My DS has always had handwriting issues and strength issues - yet has a beautiful grip. At 3 we worked on it with triangle pencils and pencil grips. So while I agree with Portia and others about the need for the functional grip - there are potentially still problems with the writing that can be remediated in other ways.
For my DS 7 the issues were size, space and quality and shape of the letters. With OT and hard work on his part he has made considerable improvements in some of these issues. The thing that has been most effective for him with size and spacing has been using graph paper - the boxes give him the dimensionality and force him to leave a space between words rather than between letters.Without the boundaries, like on unlined paper, his letters are enormous. This is a problem on worksheets in math - he runs out of room. What has not improved is the use of random capitalization of certain letters - D and B in particular - when doing it lowercase he will often reverse them.
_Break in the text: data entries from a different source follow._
-- pv_equiv track=rewrite | github.com/peterwoo14/CPE101 | wordsearch.py | no_good
-- ===== SOURCE A (Python) =====
-- def no_good(index: int, row_len: int):
--     """This function assures valid index for searches
--     Args:
--         index(int): Index of the start of the word found from find
--         row_len(int): Number of characters per row
--
--     Return:
--         int: Same input index if valid and -1 if invalid
--     """
--     i = 1
--     while i <= row_len:
--         no_good = (row_len * i) - 1
--         if index == no_good:
--             return -1
--         i += 1
--     return index
-- ===== SOURCE B (Python) =====
-- def no_good(index: int, row_len: int):
--     if row_len > 0 and (index + 1) % row_len == 0 and 1 <= (index + 1) // row_len <= row_len:
--         return -1
--     return index
-- ===== Notes on version B (the rewrite author's own statement) =====
-- stated objective: faster
-- what changed: Replaced the O(row_len) loop scanning every row-end position with a single O(1) divisibility-and-quotient check on index+1.
import Mathlib
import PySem

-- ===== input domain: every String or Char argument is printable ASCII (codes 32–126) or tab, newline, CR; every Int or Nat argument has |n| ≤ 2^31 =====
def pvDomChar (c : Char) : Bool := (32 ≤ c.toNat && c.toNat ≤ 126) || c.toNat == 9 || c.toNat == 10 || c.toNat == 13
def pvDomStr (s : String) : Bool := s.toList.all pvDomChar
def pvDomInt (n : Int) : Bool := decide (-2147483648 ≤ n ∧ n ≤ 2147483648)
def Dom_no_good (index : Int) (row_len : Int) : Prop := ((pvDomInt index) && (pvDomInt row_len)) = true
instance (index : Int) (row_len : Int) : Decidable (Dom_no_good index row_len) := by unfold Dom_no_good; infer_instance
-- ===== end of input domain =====

-- B replaces A's O(row_len) scan of row-end positions by a single O(1) divisibility/quotient check (faster, asymptotic).


-- ===== PORT A =====
-- while-loop: i counts up from 1 while i ≤ row_len
def noGoodLoop (index : Int) (row_len : Int) (i : Int) : Int :=
  if _h : i ≤ row_len then
    if index = row_len * i - 1 then -1
    else noGoodLoop index row_len (i + 1)
  else index
termination_by (row_len + 1 - i).toNat
decreasing_by omega

def no_good (index : Int) (row_len : Int) : Int :=
  noGoodLoop index row_len 1

-- ===== PORT B =====
def no_good_alt (index : Int) (row_len : Int) : Int :=
  if 0 < row_len ∧ PySem.Int.mod (index + 1) row_len = 0 ∧
      (1 ≤ PySem.Int.floordiv (index + 1) row_len ∧ PySem.Int.floordiv (index + 1) row_len ≤ row_len) then
    -1
  else index

-- ===== PRECONDITION & SPEC =====
def Spec_no_good (index : Int) (row_len : Int) (out : Int) : Prop := out = no_good_alt index row_len
instance (index : Int) (row_len : Int) (out : Int) : Decidable (Spec_no_good index row_len out) := by unfold Spec_no_good; infer_instance

-- ===== CLAIM (what is proved, stated in full; the proofs are below) =====
def Claim_equal_no_good : Prop := ∀ (index : Int) (row_len : Int), Dom_no_good index row_len → Spec_no_good index row_len (no_good index row_len)

-- ===== LEMMAS AND PROOFS =====
lemma noGoodLoop_eq (index row_len i : Int) (hi : 1 ≤ i) :
    noGoodLoop index row_len i =
      if 0 < row_len ∧ (index + 1) % row_len = 0 ∧
          (i ≤ (index + 1) / row_len ∧ (index + 1) / row_len ≤ row_len) then -1 else index := by
  fun_induction noGoodLoop index row_len i with
  | case1 i h hEq =>
      -- index = row_len * i - 1 : the loop returns -1, and the divisibility condition holds
      have hr : 0 < row_len := by omega
      have h1 : index + 1 = row_len * i := by omega
      have hq : (index + 1) / row_len = i := by
        rw [h1, Int.mul_ediv_cancel_left _ (ne_of_gt hr)]
      have hm : (index + 1) % row_len = 0 := by
        rw [h1]; exact Int.mul_emod_right _ _
      rw [if_pos ⟨hr, hm, by omega, by omega⟩]
  | case2 i h hEq ih =>
      rw [ih (by omega)]
      by_cases hr : 0 < row_len
      · by_cases hm : (index + 1) % row_len = 0
        · have hq : row_len * ((index + 1) / row_len) = index + 1 := by
            have := Int.emod_add_mul_ediv (index + 1) row_len
            omega
          have hne : (index + 1) / row_len ≠ i := by
            intro hqi
            apply hEq
            rw [hqi] at hq
            omega
          split_ifs with h1 h2 h2 <;> first | rfl | (exfalso; omega)
        · simp [hm]
      · simp [hr]
  | case3 i h =>
      have : ¬ (0 < row_len ∧ (index + 1) % row_len = 0 ∧
          (i ≤ (index + 1) / row_len ∧ (index + 1) / row_len ≤ row_len)) := by
        rintro ⟨_, _, hle, hle2⟩; omega
      rw [if_neg this]

-- ===== VERDICT (by name: the statement is the Claim_ definition above) =====
theorem no_good_spec : Claim_equal_no_good := by
  intro index row_len _
  unfold Spec_no_good no_good no_good_alt
  rw [noGoodLoop_eq index row_len 1 le_rfl]
  by_cases hr : 0 < row_len
  · rw [PySem.Int.mod_eq_emod_of_pos hr, PySem.Int.floordiv_eq_ediv_of_pos hr]
  · simp [hr]
theorem luaQuoteB_spec (q : Char) : ∀ (rest : List Char) (acc : List Char) (k : Nat),
    luaQuoteB q acc k rest = (acc ++ (luaQuote q rest).2, k + (luaQuote q rest).1) := by
  intro rest
  induction rest using luaQuote.induct q with
  | case1 => intro acc k; simp [luaQuote, luaQuoteB]
  | case2 d rest ih =>
    intro acc k
    rw [luaQuote, luaQuoteB, ih]
    simp; omega
  | case3 tl hno =>
    intro acc k
    cases tl with
    | nil => simp [luaQuote, luaQuoteB]
    | cons d tl' => simp [luaQuote, luaQuoteB]
  | case4 c rest h hne ih =>
    intro acc k
    simp [luaQuote, luaQuoteB, hne, ih]
    omega

theorem luaCodeRun_le (cs : List Char) : luaCodeRun cs ≤ cs.length := by
  induction cs with
  | nil => simp [luaCodeRun]
  | cons c rest _ =>
    rw [luaCodeRun]; split
    · simp
    · simp only [List.length_cons]; omega

theorem luaCodeRun_stops (cs : List Char) :
    cs.drop (luaCodeRun cs) = [] ∨ luaSpecial (cs.drop (luaCodeRun cs)) = true := by
  induction cs with
  | nil => left; simp
  | cons c rest ih =>
    rw [luaCodeRun]
    by_cases h : luaSpecial (c :: rest) = true
    · right; simp [h]
    · rw [if_neg h]; simpa using ih

-- a non-special head fails all four of A's branch tests
theorem not_special_branches {c : Char} {rest : List Char}
    (h : luaSpecial (c :: rest) = false) :
    ¬ (c :: rest).take 4 = "--[[".toList ∧ ¬ (c :: rest).take 2 = "--".toList ∧
    ¬ (c :: rest).take 2 = "[[".toList ∧ ¬ (c = '"' ∨ c = '\'') := by
  simp only [luaSpecial, decide_eq_false_iff_not, not_or, List.head?_cons,
    Option.some.injEq] at h
  refine ⟨?_, h.1, h.2.1, fun hc => hc.elim h.2.2.1 h.2.2.2⟩
  intro h4
  apply h.1
  have h22 : ((c :: rest).take 4).take 2 = (c :: rest).take 2 := by
    rw [List.take_take]; norm_num
  rw [h4] at h22
  exact h22.symm

-- consuming a special token makes progress
theorem luaTakeSpecial_pos (c : Char) (rest : List Char)
    (_h : luaSpecial (c :: rest) = true) : 1 ≤ (luaTakeSpecial (c :: rest)).2 := by
  rw [luaTakeSpecial]
  split_ifs with h1 he1 h2 he2 h3 he3
  · simp
  · simp
  · simp
  · -- terminated single-line comment: the '\n' found cannot be at position 0
    simp only [luaFindNL] at he2 ⊢
    have hf0 : 0 ≤ PySem.Chars.find (c :: rest) ['\n'] := by
      have := PySem.Chars.neg_one_le_find (s := c :: rest) (sub := ['\n'])
      omega
    rcases Nat.eq_zero_or_pos (PySem.Chars.find (c :: rest) ['\n']).toNat with h0 | hp
    · exfalso
      have hspec := (PySem.Chars.find_spec (s := c :: rest) (sub := ['\n']) hf0).1
      rw [h0] at hspec
      simp only [List.drop_zero] at hspec
      obtain ⟨t, ht⟩ := hspec
      have hc : c = '\n' := by
        have hh : '\n' :: t = c :: rest := by simpa using ht
        exact (List.cons_eq_cons.mp hh).1.symm
      rw [hc] at h2
      simp at h2
    · exact hp
  · simp
  · simp
  · simp only [luaQuoteB_spec]
    omega

theorem luaTakeSpecial_not_code (c : Char) (rest : List Char) :
    ∀ v, (luaTakeSpecial (c :: rest)).1 ≠ LSeg.lcode v := by
  intro v
  rw [luaTakeSpecial]
  split_ifs <;> simp

-- empty input: A returns its segments at any fuel
theorem luaLoopA_nil (fuel : Nat) (segs : List (List (String × List Char))) :
    luaLoopA fuel [] segs = segs := by
  match fuel with
  | 0 => rfl
  | f + 1 => rfl

-- one special step of A = append the consumed tuple, continue after it
theorem luaLoopA_special (c : Char) (rest : List Char)
    (h : luaSpecial (c :: rest) = true) (a : Nat) (segs : List (List (String × List Char))) :
    luaLoopA (a + 1) (c :: rest) segs =
      luaLoopA a ((c :: rest).drop (luaTakeSpecial (c :: rest)).2)
        (segs ++ [(luaTakeSpecial (c :: rest)).1.toPairs]) := by
  rw [luaLoopA, luaTakeSpecial]
  simp only [show ("--[[".toList : List Char) = ['-', '-', '[', '['] from rfl,
             show ("--".toList : List Char) = ['-', '-'] from rfl,
             show ("[[".toList : List Char) = ['[', '['] from rfl,
             show ("]]".toList : List Char) = [']', ']'] from rfl,
             show ("\n".toList : List Char) = ['\n'] from rfl,
             luaFindCC, luaFindNL]
  split_ifs with h1 he1 h2 he2 h3 he3 h4
  · simp [luaLoopA_nil, LSeg.toPairs]
  · have h46 : (PySem.Chars.find ((c :: rest).drop 4) [']', ']']).toNat + 4 + 2 =
        (PySem.Chars.find ((c :: rest).drop 4) [']', ']']).toNat + 6 := by omega
    rw [h46]; simp [LSeg.toPairs]
  · simp [luaLoopA_nil, LSeg.toPairs]
  · simp [LSeg.toPairs]
  · simp [luaLoopA_nil, LSeg.toPairs]
  · have h24 : (PySem.Chars.find ((c :: rest).drop 2) [']', ']']).toNat + 2 + 2 =
        (PySem.Chars.find ((c :: rest).drop 2) [']', ']']).toNat + 4 := by omega
    rw [h24]; simp [LSeg.toPairs]
  · have hq : 1 + (luaQuote c rest).1 = (luaQuote c rest).1 + 1 := by omega
    simp [luaQuoteB_spec, LSeg.toPairs, hq]
  · exfalso
    simp only [luaSpecial, decide_eq_true_eq, List.head?_cons, Option.some.injEq] at h
    rcases h with h | h | h | h
    · exact h2 h
    · exact h3 h
    · exact h4 (Or.inl h)
    · exact h4 (Or.inr h)

-- A consumes a whole code run one character at a time, extending the last (code) segment
theorem luaLoopA_run (cs : List Char) : ∀ (fuel : Nat) (segs : List (List (String × List Char)))
    (v : List Char), cs.length < fuel →
    luaLoopA fuel cs (segs ++ [[("type", "code".toList), ("value", v)]]) =
      luaLoopA (fuel - luaCodeRun cs) (cs.drop (luaCodeRun cs))
        (segs ++ [[("type", "code".toList), ("value", v ++ cs.take (luaCodeRun cs))]]) := by
  induction cs with
  | nil => intro fuel segs v _; simp [luaCodeRun]
  | cons c rest ih =>
    intro fuel segs v hf
    by_cases hs : luaSpecial (c :: rest) = true
    · rw [luaCodeRun, if_pos hs]; simp
    · have hs' : luaSpecial (c :: rest) = false := by simpa using hs
      obtain ⟨h1, h2, h3, h4⟩ := not_special_branches hs'
      obtain ⟨f, rfl⟩ : ∃ f, fuel = f + 1 := ⟨fuel - 1, by omega⟩
      rw [luaLoopA, if_neg h1, if_neg h2, if_neg h3, if_neg h4]
      have hpush : luaPushCode (segs ++ [[("type", "code".toList), ("value", v)]]) c =
          segs ++ [[("type", "code".toList), ("value", v ++ [c])]] := by
        simp [luaPushCode, luaAddValue, List.getLast?_append, Option.some_or]
      rw [hpush, ih f segs (v ++ [c]) (by simp at hf; omega)]
      rw [luaCodeRun, if_neg (by simp [hs'])]
      have hfr : f + 1 - (luaCodeRun rest + 1) = f - luaCodeRun rest := by omega
      rw [hfr]
      simp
And the letters are always different, he has no consistency in remembrance of shape
Interesting that a lot here like mechanical pencils - DS leans on them or uses so much pressure that he breaks lead in them constantly, so much so we stopped having him use them.
Very fortunate this year - DS teacher is not penalizing him for his writing issues - his report card ignored it and gave him the grade his content deserved - I was shocked - that was not the case last year. And DS was so pleased to get the at grade level rating rather than below.